YNU will establish a high-speed and high-fidelity quantum manipulation technique in the quantum memory at the repeater point of the network, which is essential for the development of quantum repeater systems. YNU aims to improve quantum memory performance by increasing the speed and fidelity of quantum media conversion between quantum memory and photons, quantum entanglement generation within quantum memory, and the quantum entanglement measurement between quantum memories.
AIST aims to improve quantum memory performance and optical link efficiency. To achieve this, AIST will develop technologies such as charge stabilization by doping diamond, microfabrication of diamond electrical and optical structures, introducing defects into the diamond to enhance its functionality, and fabrication of diamond micro-optical resonators.
NIMS aims at the advancement of color centers, which are quantum bits. Specifically, NIMS will develop a crystal growth technology for diamond (100) crystal and (111) crystal growth to achieve high purity and single-photon source formation.
UTokyo will design diamond photonic crystal microcavities for high-performance quantum memory. UTokyo will also develop micropattern formation technology on the diamond to realize diamond photonic crystal resonators.
The “Quantum Repeater Fundamental Technology” group aims to establish fundamental technologies for quantum repeaters, including the advancement of peripheral technologies necessary for large-scale links between quantum memories and the investigation of new quantum repeating methods.
More information to come.
Furukawa Electric will develop a wavelength-multiplexed quantum repeater technology that interconnects many nodes using an optical fiber-type wavelength-multiplexed quantum entangled photon source in the optical communication wavelength band. The quantum wavelength conversion module technology will interconvert a wavelength-multiplexed photon into another wavelength where quantum memory can operate.

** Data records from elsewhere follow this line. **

-- pv_equiv track=rewrite | github.com/lanpirot/cicd-oracle | ci-cd-merge-resolver/src/main/resources/pattern-heuristics/complete_workflow.py | count_and_rank_strategies
-- ===== SOURCE A (Python) =====
-- from collections import Counter
--
-- def count_and_rank_strategies(input_data):
--     """Count and rank substrategies."""
--     output_data = []
--     for row in input_data:
--         if len(row) < 2:
--             output_data.append(row)
--             continue
--         number_of_chunks = row[0]
--         strategies = row[1].split('|')
--         strategy_counts = Counter(strategies)
--         sorted_strategies = sorted(strategy_counts.items(), key=lambda x: (-x[1], x[0]))
--         ranked_strategies = [f"{count}*{strategy}" for strategy, count in sorted_strategies]
--         output_data.append([number_of_chunks, '|'.join(ranked_strategies)])
--     return output_data
-- ===== SOURCE B (Python) =====
-- def count_and_rank_strategies(input_data):
--     """Count and rank substrategies (sort + run-length grouping instead of Counter)."""
--     output_data = []
--     for row in input_data:
--         if len(row) < 2:
--             output_data.append(row)
--             continue
--         names = sorted(row[1].split('|'))
--         pairs = []
--         prev = names[0]
--         run = 1
--         for name in names[1:]:
--             if name == prev:
--                 run += 1
--             else:
--                 pairs.append((prev, run))
--                 prev = name
--                 run = 1
--         pairs.append((prev, run))
--         pairs.sort(key=lambda p: (-p[1], p[0]))
--         output_data.append([row[0], '|'.join(f"{c}*{s}" for s, c in pairs)])
--     return output_data
-- ===== Notes on version B (the rewrite author's own statement) =====
-- stated objective: alternative
-- what changed: Replaces Counter-based frequency counting with sorting the strategy names and run-length grouping adjacent equal names, then one stable sort of the (name,count) pairs by (-count,name).
import Mathlib
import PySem

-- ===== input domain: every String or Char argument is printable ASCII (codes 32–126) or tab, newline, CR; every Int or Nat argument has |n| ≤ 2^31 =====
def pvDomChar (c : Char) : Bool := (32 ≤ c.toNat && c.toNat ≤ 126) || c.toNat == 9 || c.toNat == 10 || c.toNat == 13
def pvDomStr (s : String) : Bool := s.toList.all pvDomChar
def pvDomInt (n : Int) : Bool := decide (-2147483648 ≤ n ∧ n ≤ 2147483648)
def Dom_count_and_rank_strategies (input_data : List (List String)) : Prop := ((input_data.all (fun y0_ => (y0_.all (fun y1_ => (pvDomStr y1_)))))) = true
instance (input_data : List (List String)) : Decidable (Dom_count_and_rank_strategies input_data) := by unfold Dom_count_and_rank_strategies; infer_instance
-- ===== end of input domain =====

-- B replaces A's Counter-then-sort-by-(-count,name) with sort-names / run-length-group / sort-pairs (objective: alternative; same results).

-- ===== PORT A =====
-- A's loop body for one row (the loop appends one output row per input row)
def pvRowA (row : List String) : List String :=
  if row.length < 2 then row
  else
    match row with
    | number_of_chunks :: strat :: _ =>
      let strategies := (PySem.Str.split? strat "|").getD []
      let strategy_counts := PySem.Dict.counter strategies
      let sorted_strategies := PySem.List.sorted2 strategy_counts.items (fun x => -x.2) (fun x => x.1)
      let ranked_strategies := sorted_strategies.map (fun x => PySem.Int.toStr x.2 ++ "*" ++ x.1)
      [number_of_chunks, PySem.Str.join "|" ranked_strategies]
    | _ => row  -- unreachable: row.length ≥ 2

def count_and_rank_strategies (input_data : List (List String)) : List (List String) :=
  input_data.foldl (fun output_data row => output_data ++ [pvRowA row]) []

-- ===== PORT B =====
-- B's run-length grouping loop over the already-sorted names (prev, run, pairs accumulator)
def pvPairsB (names : List String) : List (String × Int) :=
  match names with
  | [] => []  -- unreachable: split('|') never returns an empty list
  | n0 :: rest =>
    let st := rest.foldl
      (fun st name =>
        if name == st.1 then (st.1, st.2.1 + 1, st.2.2)
        else (name, (1 : Int), st.2.2 ++ [(st.1, st.2.1)]))
      (n0, (1 : Int), ([] : List (String × Int)))
    st.2.2 ++ [(st.1, st.2.1)]

-- B's loop body for one row: sort the names, run-length group adjacent equals, sort the (name, count) pairs
def pvRowB (row : List String) : List String :=
  if row.length < 2 then row
  else
    match row with
    | number_of_chunks :: strat :: _ =>
      let names := PySem.List.sorted ((PySem.Str.split? strat "|").getD []) (fun x => x)
      let pairs := pvPairsB names
      let ranked := (PySem.List.sorted2 pairs (fun x => -x.2) (fun x => x.1)).map
        (fun x => PySem.Int.toStr x.2 ++ "*" ++ x.1)
      [number_of_chunks, PySem.Str.join "|" ranked]
    | _ => row  -- unreachable: row.length ≥ 2

def count_and_rank_strategies_alt (input_data : List (List String)) : List (List String) :=
  input_data.foldl (fun output_data row => output_data ++ [pvRowB row]) []

-- ===== PRECONDITION & SPEC =====
def Spec_count_and_rank_strategies (input_data : List (List String)) (out : List (List String)) : Prop := out = count_and_rank_strategies_alt input_data
instance (input_data : List (List String)) (out : List (List String)) : Decidable (Spec_count_and_rank_strategies input_data out) := by unfold Spec_count_and_rank_strategies; infer_instance

-- ===== CLAIM (what is proved, stated in full; the proofs are below) =====
def Claim_equal_count_and_rank_strategies : Prop := ∀ (input_data : List (List String)), Dom_count_and_rank_strategies input_data → Spec_count_and_rank_strategies input_data (count_and_rank_strategies input_data)

-- ===== LEMMAS AND PROOFS =====

-- proof-side recursive form of B's run-length grouping loop
def pvGroupGo : String → Int → List String → List (String × Int)
  | prev, run, [] => [(prev, run)]
  | prev, run, x :: xs => if x == prev then pvGroupGo prev (run + 1) xs else (prev, run) :: pvGroupGo x 1 xs

def pvGroupRuns : List String → List (String × Int)
  | [] => []
  | x :: xs => pvGroupGo x 1 xs

lemma pvFoldl_eq_groupGo (s : List String) : ∀ (prev : String) (run : Int) (pairs : List (String × Int)),
    ((s.foldl
        (fun st name =>
          if name == st.1 then (st.1, st.2.1 + 1, st.2.2)
          else (name, (1 : Int), st.2.2 ++ [(st.1, st.2.1)]))
        (prev, run, pairs)).2.2
      ++ [((s.foldl
        (fun st name =>
          if name == st.1 then (st.1, st.2.1 + 1, st.2.2)
          else (name, (1 : Int), st.2.2 ++ [(st.1, st.2.1)]))
        (prev, run, pairs)).1,
        (s.foldl
        (fun st name =>
          if name == st.1 then (st.1, st.2.1 + 1, st.2.2)
          else (name, (1 : Int), st.2.2 ++ [(st.1, st.2.1)]))
        (prev, run, pairs)).2.1)])
      = pairs ++ pvGroupGo prev run s := by
  induction s with
  | nil => intro prev run pairs; simp [pvGroupGo]
  | cons x xs ih =>
    intro prev run pairs
    by_cases h : x = prev
    · simpa [pvGroupGo, h] using ih prev (run + 1) pairs
    · simpa [pvGroupGo, h, List.append_assoc] using ih x 1 (pairs ++ [(prev, run)])

lemma pvPairsB_eq (names : List String) : pvPairsB names = pvGroupRuns names := by
  cases names with
  | nil => rfl
  | cons n0 rest =>
    have := pvFoldl_eq_groupGo rest n0 1 []
    simpa [pvPairsB, pvGroupRuns] using this

lemma pvGroupGo_eq (prev : String) (s : List String) : ∀ run : Int,
    pvGroupGo prev run s
      = (prev, run + ((s.takeWhile (fun y => y == prev)).length : Int))
          :: pvGroupRuns (s.dropWhile (fun y => y == prev)) := by
  induction s with
  | nil => intro run; simp [pvGroupGo, pvGroupRuns]
  | cons x xs ih =>
    intro run
    by_cases h : (x == prev) = true
    · rw [show pvGroupGo prev run (x :: xs) = pvGroupGo prev (run + 1) xs by simp [pvGroupGo, h]]
      rw [ih (run + 1)]
      simp [h]
      ring
    · rw [show pvGroupGo prev run (x :: xs) = (prev, run) :: pvGroupGo x 1 xs by simp [pvGroupGo, h]]
      simp [h, pvGroupRuns]

lemma pvGroupRuns_spec : ∀ (n : Nat) (s : List String), s.length ≤ n → s.Pairwise (· ≤ ·) →
    (∀ p ∈ pvGroupRuns s, p.1 ∈ s ∧ p.2 = (s.count p.1 : Int)) ∧
    ((pvGroupRuns s).map Prod.fst).Nodup ∧
    (∀ k, k ∈ (pvGroupRuns s).map Prod.fst ↔ k ∈ s) := by
  intro n
  induction n with
  | zero =>
    intro s hlen _
    cases s with
    | nil => simp [pvGroupRuns]
    | cons x xs => simp at hlen
  | succ n ih =>
    intro s hlen hs
    cases s with
    | nil => simp [pvGroupRuns]
    | cons x xs =>
      have hgr : pvGroupRuns (x :: xs)
          = (x, 1 + ((xs.takeWhile (fun y => y == x)).length : Int))
              :: pvGroupRuns (xs.dropWhile (fun y => y == x)) := by
        simpa [pvGroupRuns] using pvGroupGo_eq x xs 1
      set tw := xs.takeWhile (fun y => y == x) with htw
      set t := xs.dropWhile (fun y => y == x) with ht
      have hxs_split : tw ++ t = xs := List.takeWhile_append_dropWhile
      have htsub : t.Sublist xs := List.dropWhile_sublist _
      obtain ⟨hxle, hxs_pw⟩ := List.pairwise_cons.mp hs
      have htsorted : t.Pairwise (· ≤ ·) := hxs_pw.sublist htsub
      have hxlt : ∀ y ∈ t, x < y := by
        intro y hy
        cases hteq : t with
        | nil => rw [hteq] at hy; cases hy
        | cons h0 tt =>
          have hh0 : ¬ ((h0 == x) = true) := by
            have hh := List.head?_dropWhile_not (p := fun y => y == x) (l := xs)
            rw [← ht, hteq] at hh
            simpa using hh
          have hh0x : h0 ≠ x := by simpa using hh0
          have hh0mem : h0 ∈ xs := htsub.subset (by rw [hteq]; exact List.mem_cons_self)
          have hxh0 : x < h0 := lt_of_le_of_ne (hxle h0 hh0mem) (Ne.symm hh0x)
          rw [hteq] at hy
          rcases List.mem_cons.mp hy with rfl | hy'
          · exact hxh0
          · have hle : h0 ≤ y := (List.pairwise_cons.mp (hteq ▸ htsorted)).1 y hy'
            exact lt_of_lt_of_le hxh0 hle
      have hxnott : x ∉ t := fun hx => lt_irrefl x (hxlt x hx)
      have htw_all : ∀ a ∈ tw, a = x := by
        intro a ha
        have := List.mem_takeWhile_imp ha
        simpa using this
      have hcount_tw : tw.count x = tw.length :=
        List.count_eq_length.mpr (fun b hb => (htw_all b hb).symm)
      have hcountx : (x :: xs).count x = 1 + tw.length := by
        rw [List.count_cons_self, ← hxs_split, List.count_append]
        rw [hcount_tw, List.count_eq_zero.mpr hxnott]
        omega
      have hcountk : ∀ k ∈ t, (x :: xs).count k = t.count k := by
        intro k hk
        have hkx : k ≠ x := fun h => (lt_irrefl x (h ▸ hxlt k hk))
        have htwk : tw.count k = 0 := List.count_eq_zero.mpr (fun hmem => hkx (htw_all k hmem))
        have e1 : List.count k (x :: xs) = List.count k xs := by simp [Ne.symm hkx]
        rw [e1, ← hxs_split, List.count_append, htwk]
        omega
      have hlen' : t.length ≤ n := by
        have h1 : t.length ≤ xs.length := htsub.length_le
        have h2 : xs.length + 1 ≤ n + 1 := by simpa using hlen
        omega
      obtain ⟨ih1, ih2, ih3⟩ := ih t hlen' htsorted
      refine ⟨?_, ?_, ?_⟩
      · intro p hp
        rw [hgr] at hp
        rcases List.mem_cons.mp hp with rfl | hp'
        · refine ⟨List.mem_cons_self, ?_⟩
          show (1 : Int) + (tw.length : Int) = ((x :: xs).count x : Int)
          rw [hcountx]
          push_cast
          ring
        · obtain ⟨hmem, hcnt⟩ := ih1 p hp'
          refine ⟨List.mem_cons_of_mem x (htsub.subset hmem), ?_⟩
          rw [hcnt, hcountk p.1 hmem]
      · rw [hgr]
        simp only [List.map_cons, List.nodup_cons]
        refine ⟨?_, ih2⟩
        intro hx
        exact hxnott ((ih3 x).mp hx)
      · intro k
        rw [hgr]
        simp only [List.map_cons, List.mem_cons, ih3]
        constructor
        · rintro (rfl | hk)
          · exact Or.inl rfl
          · exact Or.inr (htsub.subset hk)
        · rintro (rfl | hk')
          · exact Or.inl rfl
          · rw [← hxs_split] at hk'
            rcases List.mem_append.mp hk' with hmem | hmem
            · exact Or.inl (htw_all k hmem)
            · exact Or.inr hmem

-- Python's tuple-keyed sort IS the single-keyed sort under the lexicographic order on Lex (Int × String)
lemma pvSorted2_eq_sorted_lex {α : Type} (xs : List α) (k1 : α → Int) (k2 : α → String) :
    PySem.List.sorted2 xs k1 k2 = PySem.List.sorted xs (fun a => toLex (k1 a, k2 a)) := by
  have hf : (fun a b => decide (k1 a < k1 b) || (!decide (k1 b < k1 a) && decide (k2 a < k2 b)))
      = (fun (a b : α) => decide (toLex (k1 a, k2 a) < toLex (k1 b, k2 b))) := by
    funext a b
    have hlex : (toLex (k1 a, k2 a) < toLex (k1 b, k2 b)) ↔ (k1 a < k1 b ∨ (k1 a = k1 b ∧ k2 a < k2 b)) :=
      Prod.Lex.lt_iff
    have hb : decide (toLex (k1 a, k2 a) < toLex (k1 b, k2 b))
        = decide (k1 a < k1 b ∨ (k1 a = k1 b ∧ k2 a < k2 b)) := by
      simp only [decide_eq_decide]
      exact hlex
    rw [hb]
    rcases lt_trichotomy (k1 a) (k1 b) with h | h | h
    · simp [h]
    · simp [h]
    · simp [h, show ¬ k1 a < k1 b from by omega, show k1 a ≠ k1 b from by omega]
  simp only [PySem.List.sorted2, PySem.List.sorted]
  rw [hf]
  rfl

-- the two pair lists are permutations of each other, and the tuple key is injective, so the sorts agree
lemma pvSorted_pairs_eq (l : List String) :
    PySem.List.sorted2 (PySem.Dict.counter l).items (fun x => -x.2) (fun x => x.1)
      = PySem.List.sorted2 (pvGroupRuns (PySem.List.sorted l (fun x => x))) (fun x => -x.2) (fun x => x.1) := by
  set s := PySem.List.sorted l (fun x => x) with hs
  have hsperm : s.Perm l := PySem.List.sorted_perm l (fun x => x) false
  have hssorted : s.Pairwise (· ≤ ·) := by
    simpa using PySem.List.sorted_pairwise l (fun x => x)
  obtain ⟨h1, h2, h3⟩ := pvGroupRuns_spec s.length s le_rfl hssorted
  have hmapf : ∀ p ∈ pvGroupRuns s, (p.1, (l.count p.1 : Int)) = p := by
    intro p hp
    obtain ⟨hmem, hcnt⟩ := h1 p hp
    have hc : s.count p.1 = l.count p.1 := hsperm.count_eq p.1
    obtain ⟨a, c⟩ := p
    simp only [Prod.mk.injEq, true_and]
    have h4 : c = (List.count a s : Int) := hcnt
    have h5 : List.count a s = List.count a l := hc
    rw [h4, h5]
  have hPB : ((pvGroupRuns s).map Prod.fst).map (fun k => (k, (l.count k : Int))) = pvGroupRuns s := by
    rw [List.map_map]
    refine (List.map_congr_left ?_).trans (List.map_id _)
    intro p hp
    simpa using hmapf p hp
  have hkeys : ((pvGroupRuns s).map Prod.fst).Perm (PySem.Set.ofList l) := by
    rw [List.perm_ext_iff_of_nodup h2 (PySem.Set.nodup_ofList l)]
    intro k
    rw [h3 k]
    simp [hsperm.mem_iff, PySem.Set.mem_ofList]
  have hperm : (PySem.Dict.counter l).items.Perm (pvGroupRuns s) := by
    have hm := (hkeys.map (fun k => (k, (l.count k : Int)))).symm
    rw [hPB] at hm
    rw [PySem.Dict.items_counter]
    exact hm
  rw [pvSorted2_eq_sorted_lex, pvSorted2_eq_sorted_lex]
  apply PySem.List.sorted_eq_sorted_of_perm
  · intro p q h
    have h2' : ((-p.2 : Int), p.1) = ((-q.2 : Int), q.1) := by
      have := congrArg ofLex h
      simpa using this
    obtain ⟨a, c⟩ := p
    obtain ⟨a', c'⟩ := q
    simp only [Prod.mk.injEq] at h2' ⊢
    exact ⟨h2'.2, by omega⟩
  · exact hperm

lemma pvRow_eq (row : List String) : pvRowA row = pvRowB row := by
  match row with
  | [] => rfl
  | [a] => rfl
  | a :: b :: rest =>
    have h2 : ¬ ((a :: b :: rest).length < 2) := by simp
    simp only [pvRowA, pvRowB, if_neg h2, pvPairsB_eq]
    rw [← pvSorted_pairs_eq]

-- ===== VERDICT (by name: the statement is the Claim_ definition above) =====
theorem count_and_rank_strategies_spec : Claim_equal_count_and_rank_strategies := by
  intro input_data _
  unfold Spec_count_and_rank_strategies
  unfold count_and_rank_strategies count_and_rank_strategies_alt
  rw [PySem.List.foldl_append_singleton_eq_map, PySem.List.foldl_append_singleton_eq_map]
  exact List.map_congr_left (fun row _ => pvRow_eq row)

Quantum repeater technology requires quantum memories to generate quantum entanglement at high rates. YNU aims to fabricate optical fiber mounting modules that enable highly efficient optical coupling of a photonic interface for a diamond quantum memory to a single-mode optical fiber to form an inexpensive, compact, and stable system.
NICT will establish infrastructure technologies for integrating NV centers and superconducting single-photon detectors and contribute to detecting emission photons from NV centers with integrated superconducting nanowire single-photon detectors. NICT is also developing superconducting single-photon detectors with rapid response times.